Pre-RFC: core::ptr::simulate_realloc

Oh 100% useful, I mean it looks like we've reached a consensus on what the lowest level helper should look like and the discussions are just over things on top of it specific to use-cases. Very relevant ofc, just not a blocker per se.

1 Like

Okay, so would a compiler fence work to prevent these moves of atomics? An actual CPU fence instruction is of course not ideal as that is not actually needed.

Another possibility would be a empty inline assembly block (taking the relevant pointers as inputs) which should also act as a black box and prevent code movement.

If you want synchronized sequencing between an atomic write and an atomic read of a different location, you need SeqCst ordering to establish that.
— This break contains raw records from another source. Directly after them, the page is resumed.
-- pv_equiv track=rewrite | github.com/tmorris42/push_swap | test.py | maximum_moves
-- ===== SOURCE A (Python) =====
-- def maximum_moves(number_of_numbers):
--     maximum = 0
--     reqs = (
--             (3, (3,)),
--             (5, (12,)),
--             (100, (700, 900, 1100, 1300, 1500)),
--             (500, (5500, 7000, 8500, 10000, 11500))
--             )
--     for cutoff in reqs:
--         if number_of_numbers <= cutoff[0]:
--             maximum = cutoff[1][0]
--             return maximum
-- ===== SOURCE B (Python) =====
-- import bisect
--
-- CUTOFFS = [3, 5, 100, 500]
-- VALUES = [3, 12, 700, 5500]
--
-- def maximum_moves(number_of_numbers):
--     idx = bisect.bisect_left(CUTOFFS, number_of_numbers)
--     if idx < len(VALUES):
--         return VALUES[idx]
--     return None
-- ===== Notes on version B (the rewrite author's own statement) =====
-- stated objective: idiomatic
-- what changed: Replaced the linear early-return scan over (cutoff, reqs) tuples by a binary search (bisect_left) over a sorted cutoffs list with a parallel values list and an out-of-range fall-through to None.
import Mathlib
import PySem

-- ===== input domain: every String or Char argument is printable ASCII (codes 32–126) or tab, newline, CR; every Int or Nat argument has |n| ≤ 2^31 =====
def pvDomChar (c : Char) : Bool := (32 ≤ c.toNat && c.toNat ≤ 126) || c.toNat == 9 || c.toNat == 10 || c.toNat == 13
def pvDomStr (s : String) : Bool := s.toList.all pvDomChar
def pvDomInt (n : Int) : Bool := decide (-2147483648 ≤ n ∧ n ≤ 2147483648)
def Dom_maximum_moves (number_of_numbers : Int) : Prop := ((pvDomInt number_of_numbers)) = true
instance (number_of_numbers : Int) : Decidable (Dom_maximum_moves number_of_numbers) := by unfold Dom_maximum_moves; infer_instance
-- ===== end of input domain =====

-- B replaces A's linear early-return scan over bracket tuples by a bisect_left binary search on a sorted cutoffs list with a parallel values list (idiomatic; same return values).


-- ===== PORT A =====
-- A's for-loop over the reqs tuples: first cutoff admitting n returns the head of its value tuple; fall-through returns none
def goA (n : Int) : List (Int × List Int) → Option Int
  | [] => none
  | (c, vs) :: rest => if n ≤ c then some (vs.getD 0 0) else goA n rest

def maximum_moves (number_of_numbers : Int) : Option Int :=
  goA number_of_numbers [((3:Int), [(3:Int)]), (5, [12]), (100, [700, 900, 1100, 1300, 1500]), (500, [5500, 7000, 8500, 10000, 11500])]

-- ===== PORT B =====
-- transliteration of bisect.bisect_left's loop (while lo < hi: mid = (lo+hi)//2; …);
-- the fuel argument (always > hi - lo at the call) only makes the loop total and never runs out
def bisectGo (xs : List Int) (x : Int) : Nat → Nat → Nat → Nat
  | 0, lo, _ => lo
  | fuel + 1, lo, hi =>
    if lo < hi then
      let mid := (lo + hi) / 2
      if xs.getD mid 0 < x then bisectGo xs x fuel (mid + 1) hi else bisectGo xs x fuel lo mid
    else lo

def bisectLeft (xs : List Int) (x : Int) : Nat := bisectGo xs x (xs.length + 1) 0 xs.length

def maximum_moves_alt (number_of_numbers : Int) : Option Int :=
  let idx := bisectLeft [(3:Int), 5, 100, 500] number_of_numbers
  if idx < 4 then some ([(3:Int), 12, 700, 5500].getD idx 0) else none

-- ===== PRECONDITION & SPEC =====
def Spec_maximum_moves (number_of_numbers : Int) (out : Option Int) : Prop := out = maximum_moves_alt number_of_numbers
instance (number_of_numbers : Int) (out : Option Int) : Decidable (Spec_maximum_moves number_of_numbers out) := by unfold Spec_maximum_moves; infer_instance

-- ===== CLAIM (what is proved, stated in full; the proofs are below) =====
def Claim_equal_maximum_moves : Prop := ∀ (number_of_numbers : Int), Dom_maximum_moves number_of_numbers → Spec_maximum_moves number_of_numbers (maximum_moves number_of_numbers)

-- ===== LEMMAS AND PROOFS =====
-- full trace of the binary search on the concrete 4-element cutoffs list
lemma bisect_trace (n : Int) :
    bisectGo [(3:Int), 5, 100, 500] n 5 0 4 =
      (if n ≤ 3 then 0 else if n ≤ 5 then 1 else if n ≤ 100 then 2 else if n ≤ 500 then 3 else 4) := by
  simp only [bisectGo, List.getD, List.getElem?_cons_succ, List.getElem?_cons_zero, Option.getD_some]
  norm_num
  split_ifs <;> omega

-- ===== VERDICT (by name: the statement is the Claim_ definition above) =====
theorem maximum_moves_spec : Claim_equal_maximum_moves := by
  intro n _
  unfold Spec_maximum_moves maximum_moves maximum_moves_alt bisectLeft
  rw [show (([(3:Int), 5, 100, 500] : List Int).length + 1) = 5 from rfl,
      show ([(3:Int), 5, 100, 500] : List Int).length = 4 from rfl, bisect_trace]
  simp only [goA, List.getD]
  split_ifs <;> simp_all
A compiler fence might work, but it's unclear. But given my current understanding, which is that a compiler fence works like an atomic fence, but only for code running on the same physical core (e.g. with an interrupt handler), it could potentially be sufficient.

How you'd model it would roughly be that a write to a mirrored memory location spawns a new logical AM thread to mirror that write to any mirrored locations with the same atomicity, except that the mirrored writes must occur immediately after the originating write in the global SeqCst ordering if the originating write is sequenced in that ordering. (I.e. they happen in the same "physical core" so fences apply, and are sequenced-after the originating write. Tying SeqCst ordering together is more difficult, and the existing model has no way to give multiple writes the same sequence point, which is what is actually desired.)

I don't know whether compiler fences are actually considered strongly enough for that model to be fully respected, but it seems relatively close enough. I do believe SeqCst is required to establish the ordering between different memory locations still, however, even if I can't conceptualize how AcqRel and SeqCst would practically differ.

Side note: This strategy bans global program analysis optimizations from programs that use IPC shared memory. Something to remember for everyone proposing one of those.

Some global analyses are still possible, but yeah a global program analysis has to model mmap and similar operations in some accurate way.

I have now posted the re-written RFC at the previously linked URL - here. Feel free to continue the synchronisation discussion in this thread if anyone wants to of course.

Considering that, aren't memory mapped circular buffers UB in any C/C++ code? Or is it okay for those languages to contain ub like that?

They are at least highly questionable. All the concerns about optimizations breaking this code apply, so I would not consider such code correct in C/C++ either unless the compiler documents some support for this pattern.